Intended Use: The AxSOS® Locked Plating System Line Extension of 4mm Locking Insert modifications do not alter the intended use of the predicate systems as cleared in their respective premarket notifications. The indications for use for the subject plates are provided below.
Indications:
The AxSOS Locked Plating System in the Stryker Locked Plating System is intended for use in long bone fracture fixation. The AxSOS Locked Plating System is indicated for fixation of long bone fractures including fractures of the distal radius, the proximal humerus, the distal tibia, proximal tibia, and the distal femur.
Summary of Technologies: The technological characteristics (material, design, sizes, and operational principles) of the AxSOS® Locked Plating 4.0mm Locking Inserts are similar or identical to the predicate device, K050512.
Non-Clinical Testing: Non-clinical laboratory testing was performed to determine substantial equivalence. The following mechanical/functional testing was performed: insertion force, screw insertion, push out, torsion, bending, and fatigue.
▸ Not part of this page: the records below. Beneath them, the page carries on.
-- pv_equiv track=rewrite | github.com/walidatorkh/python_crash_course | leetcode_marathon/palindrom_number.py | is_palindrome_int
-- ===== SOURCE A (Python) =====
-- def is_palindrome_int(x: int) -> bool:
--     if x < 0:
--         return False
--
--     new = 0
--     original = x
--     while x:
--         x, d = divmod(x, 10)
--         new = new * 10 + d
--     return new == original
-- ===== SOURCE B (Python) =====
-- def is_palindrome_int(x: int) -> bool:
--     if x < 0:
--         return False
--     s = str(x)
--     return s == s[::-1]
-- ===== Notes on version B (the rewrite author's own statement) =====
-- stated objective: idiomatic
-- what changed: Replaces the arithmetic divmod loop that builds the reversed number in an accumulator with the idiomatic string check s == s[::-1] on the decimal representation.
import Mathlib
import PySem

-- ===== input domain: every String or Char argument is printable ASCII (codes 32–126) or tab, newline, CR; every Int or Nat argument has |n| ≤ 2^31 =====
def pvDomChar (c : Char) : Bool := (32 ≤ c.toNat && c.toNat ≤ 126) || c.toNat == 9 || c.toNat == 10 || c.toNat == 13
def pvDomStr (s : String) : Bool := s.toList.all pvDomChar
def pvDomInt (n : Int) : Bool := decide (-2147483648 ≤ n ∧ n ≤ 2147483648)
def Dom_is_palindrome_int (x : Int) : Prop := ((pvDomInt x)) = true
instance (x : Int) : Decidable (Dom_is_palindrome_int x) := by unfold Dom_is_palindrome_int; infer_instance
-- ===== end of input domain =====

-- B replaces A's arithmetic divmod reversal loop with the idiomatic string check s == s[::-1]; same results, similar cost.


-- ===== PORT A =====
-- A's while loop: 'while x: x, d = divmod(x, 10); new = new*10 + d'.  The loop is only
-- reached after the 'x < 0' guard, so x ≥ 0 there and 'while x' tests 0 < x.
def pvLoopA (x new : Int) : Int :=
  if 0 < x then
    pvLoopA (PySem.Int.floordiv x 10) (new * 10 + PySem.Int.mod x 10)
  else new
termination_by x.toNat
decreasing_by
  rw [PySem.Int.floordiv_eq_ediv_of_pos (by omega : (0:Int) < 10)]
  omega

def is_palindrome_int (x : Int) : Bool :=
  if x < 0 then false
  else
    -- new = 0; original = x; loop; return new == original
    decide (pvLoopA x 0 = x)

-- ===== PORT B =====
def is_palindrome_int_alt (x : Int) : Bool :=
  if x < 0 then false
  else
    let s := PySem.Int.toChars x          -- s = str(x)
    decide (some s = PySem.List.slice? s none none (-1))   -- s == s[::-1]

-- ===== PRECONDITION & SPEC =====
def Spec_is_palindrome_int (x : Int) (out : Bool) : Prop := out = is_palindrome_int_alt x
instance (x : Int) (out : Bool) : Decidable (Spec_is_palindrome_int x out) := by unfold Spec_is_palindrome_int; infer_instance

-- ===== CLAIM (what is proved, stated in full; the proofs are below) =====
def Claim_equal_is_palindrome_int : Prop := ∀ (x : Int), Dom_is_palindrome_int x → Spec_is_palindrome_int x (is_palindrome_int x)

-- ===== LEMMAS AND PROOFS =====

-- A's loop folds the little-endian decimal digits into the accumulator (Nat version, cast).
theorem pvLoopA_eq_foldl (n : Nat) (a : Nat) :
    pvLoopA (n : Int) (a : Int)
      = (((Nat.digits 10 n).foldl (fun acc d => acc * 10 + d) a : Nat) : Int) := by
  induction n using Nat.strong_induction_on generalizing a with
  | _ n ih =>
    rw [pvLoopA]
    rcases Nat.eq_zero_or_pos n with h | h
    · simp [h]
    · have h10 : (0:Int) < (n : Int) := by exact_mod_cast h
      have hfd : PySem.Int.floordiv (n:Int) 10 = ((n/10 : Nat) : Int) := by
        exact_mod_cast PySem.Int.floordiv_natCast n 10
      have hmd : PySem.Int.mod (n:Int) 10 = ((n%10 : Nat) : Int) := by
        exact_mod_cast PySem.Int.mod_natCast n 10
      rw [if_pos h10, hfd, hmd,
        show ((a : Int) * 10 + ((n % 10 : Nat) : Int)) = ((a * 10 + n % 10 : Nat) : Int) by push_cast; ring,
        ih (n / 10) (Nat.div_lt_self h (by omega)),
        Nat.digits_def' (by omega : 1 < 10) h]
      simp

-- the Nat fold is ofDigits of the reversed list
theorem foldl_eq_ofDigits (l : List Nat) (a : Nat) :
    l.foldl (fun acc d => acc * 10 + d) a = Nat.ofDigits 10 l.reverse + a * 10 ^ l.length := by
  induction l generalizing a with
  | nil => simp
  | cons d l ih =>
    simp only [List.foldl_cons, List.reverse_cons, List.length_cons]
    rw [ih, Nat.ofDigits_append]
    simp
    ring

theorem digitChar_inj {a b : Nat} (ha : a < 10) (hb : b < 10)
    (h : a.digitChar = b.digitChar) : a = b := by
  interval_cases a <;> interval_cases b <;> simp_all [Nat.digitChar]

theorem map_digitChar_inj_aux : ∀ (l1 l2 : List Nat), (∀ e ∈ l1, e < 10) → (∀ e ∈ l2, e < 10) →
    l1.map Nat.digitChar = l2.map Nat.digitChar → l1 = l2
  | [], [], _, _, _ => rfl
  | [], _ :: _, _, _, h => by simp at h
  | _ :: _, [], _, _, h => by simp at h
  | a :: l, b :: m, h1, h2, h => by
    simp only [List.map_cons, List.cons.injEq] at h
    have hab := digitChar_inj (h1 a (by simp)) (h2 b (by simp)) h.1
    have htl := map_digitChar_inj_aux l m (fun e he => h1 e (List.mem_cons_of_mem _ he))
      (fun e he => h2 e (List.mem_cons_of_mem _ he)) h.2
    simp [hab, htl]

theorem map_digitChar_eq_iff (l1 l2 : List Nat) (h1 : ∀ e ∈ l1, e < 10) (h2 : ∀ e ∈ l2, e < 10) :
    l1.map Nat.digitChar = l2.map Nat.digitChar ↔ l1 = l2 :=
  ⟨map_digitChar_inj_aux l1 l2 h1 h2, fun h => by rw [h]⟩

-- Nat.toDigits writes the digit characters most-significant first (positive case)
theorem toDigitsCore_eq (fuel n : Nat) (ds : List Char) (hpos : 0 < n) (hfuel : n < fuel) :
    Nat.toDigitsCore 10 fuel n ds = ((Nat.digits 10 n).map Nat.digitChar).reverse ++ ds := by
  induction fuel generalizing n ds with
  | zero => omega
  | succ f ih =>
    simp only [Nat.toDigitsCore]
    rw [Nat.digits_def' (by omega : 1 < 10) hpos]
    by_cases h : n / 10 = 0
    · rw [if_pos h, h]
      simp
    · rw [if_neg h, ih (n / 10) _ (by omega) (by omega)]
      simp

theorem toDigits_eq (n : Nat) (h : 0 < n) :
    Nat.toDigits 10 n = ((Nat.digits 10 n).map Nat.digitChar).reverse := by
  rw [Nat.toDigits, toDigitsCore_eq (n + 1) n [] h (by omega)]
  simp

-- the heart: the reversed-digits value equals n iff the digit list is a palindrome
theorem ofDigits_reverse_eq_iff (n : Nat) (h : 0 < n) :
    Nat.ofDigits 10 (Nat.digits 10 n).reverse = n ↔ (Nat.digits 10 n).reverse = Nat.digits 10 n := by
  constructor
  · intro heq
    have hlt : ∀ e ∈ (Nat.digits 10 n).reverse, e < 10 := by
      intro e he; exact Nat.digits_lt_base (by omega) (List.mem_reverse.mp he)
    by_cases h0 : n % 10 = 0
    · -- n ends in 0 (and n > 0): the reversed value drops a leading digit, so it is < n
      exfalso
      rw [Nat.digits_def' (by omega : 1 < 10) h, h0] at heq
      simp only [List.reverse_cons] at heq
      rw [Nat.ofDigits_append] at heq
      simp only [Nat.ofDigits_singleton, Nat.mul_zero, Nat.add_zero] at heq
      have hsmall : Nat.ofDigits 10 (Nat.digits 10 (n / 10)).reverse
          < 10 ^ (Nat.digits 10 (n / 10)).reverse.length := by
        apply Nat.ofDigits_lt_base_pow_length (by omega)
        intro e he; exact Nat.digits_lt_base (by omega) (List.mem_reverse.mp he)
      have hbig : 10 ^ (Nat.digits 10 n).length ≤ 10 * n :=
        Nat.base_pow_length_digits_le 10 n (by omega) (by omega)
      rw [Nat.digits_def' (by omega : 1 < 10) h, List.length_cons, pow_succ'] at hbig
      have : 10 ^ (Nat.digits 10 (n / 10)).length ≤ n := by omega
      simp only [List.length_reverse] at hsmall
      omega
    · -- n does not end in 0: digits ∘ ofDigits cancels on the reversed list
      obtain ⟨t, ht⟩ : ∃ t, Nat.digits 10 n = n % 10 :: t :=
        ⟨_, Nat.digits_def' (by omega : 1 < 10) h⟩
      have hw : ∀ (hne' : (Nat.digits 10 n).reverse ≠ []),
          (Nat.digits 10 n).reverse.getLast hne' ≠ 0 := by
        intro hne'
        simp only [ht, List.getLast_reverse, List.head_cons]
        exact h0
      have hcan := Nat.digits_ofDigits 10 (by omega) _ hlt hw
      rw [heq] at hcan
      exact hcan.symm
  · intro hrev
    conv_rhs => rw [← Nat.ofDigits_digits 10 n]
    rw [hrev]

-- ===== VERDICT (by name: the statement is the Claim_ definition above) =====
theorem is_palindrome_int_spec : Claim_equal_is_palindrome_int := by
  intro x _
  unfold Spec_is_palindrome_int is_palindrome_int is_palindrome_int_alt
  by_cases hneg : x < 0
  · simp [hneg]
  · rw [if_neg hneg, if_neg hneg]
    have hx : x = ((x.toNat : Nat) : Int) := by omega
    set n := x.toNat with hn
    simp only [PySem.List.slice?_none_none_neg_one, Option.some.injEq]
    rcases Nat.eq_zero_or_pos n with h0 | hpos
    · rw [hx, h0]
      rw [pvLoopA]
      norm_num
      decide
    · rw [hx, show (0:Int) = ((0:Nat):Int) by rfl, pvLoopA_eq_foldl n 0, foldl_eq_ofDigits]
      have hs : PySem.Int.toChars ((n : Nat) : Int)
          = ((Nat.digits 10 n).map Nat.digitChar).reverse := by
        simp [PySem.Int.toChars, toDigits_eq n hpos]
      rw [hs]
      have hd : ∀ e ∈ Nat.digits 10 n, e < 10 := fun e he => Nat.digits_lt_base (by omega) he
      simp only [Nat.zero_mul, Nat.add_zero, Nat.cast_inj, List.reverse_reverse]
      rw [show ((Nat.digits 10 n).map Nat.digitChar).reverse
            = (Nat.digits 10 n).reverse.map Nat.digitChar by simp]
      simp only [decide_eq_decide]
      exact (ofDigits_reverse_eq_iff n hpos).trans
        (map_digitChar_eq_iff (Nat.digits 10 n).reverse (Nat.digits 10 n)
          (fun e he => hd e (List.mem_reverse.mp he)) hd).symm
The testing demonstrated that the AxSOS® Locked Plating 4.0mm Locking Inserts met performance requirements and are as safe and effective as their predicates.
Clinical Testing: None provided as a basis for substantial equivalence
Conclusion:
The AxSOS® Locked Plating 4.0mm Locking Inserts is substantially equivalent to the predicate devices identified in this pre-market notification.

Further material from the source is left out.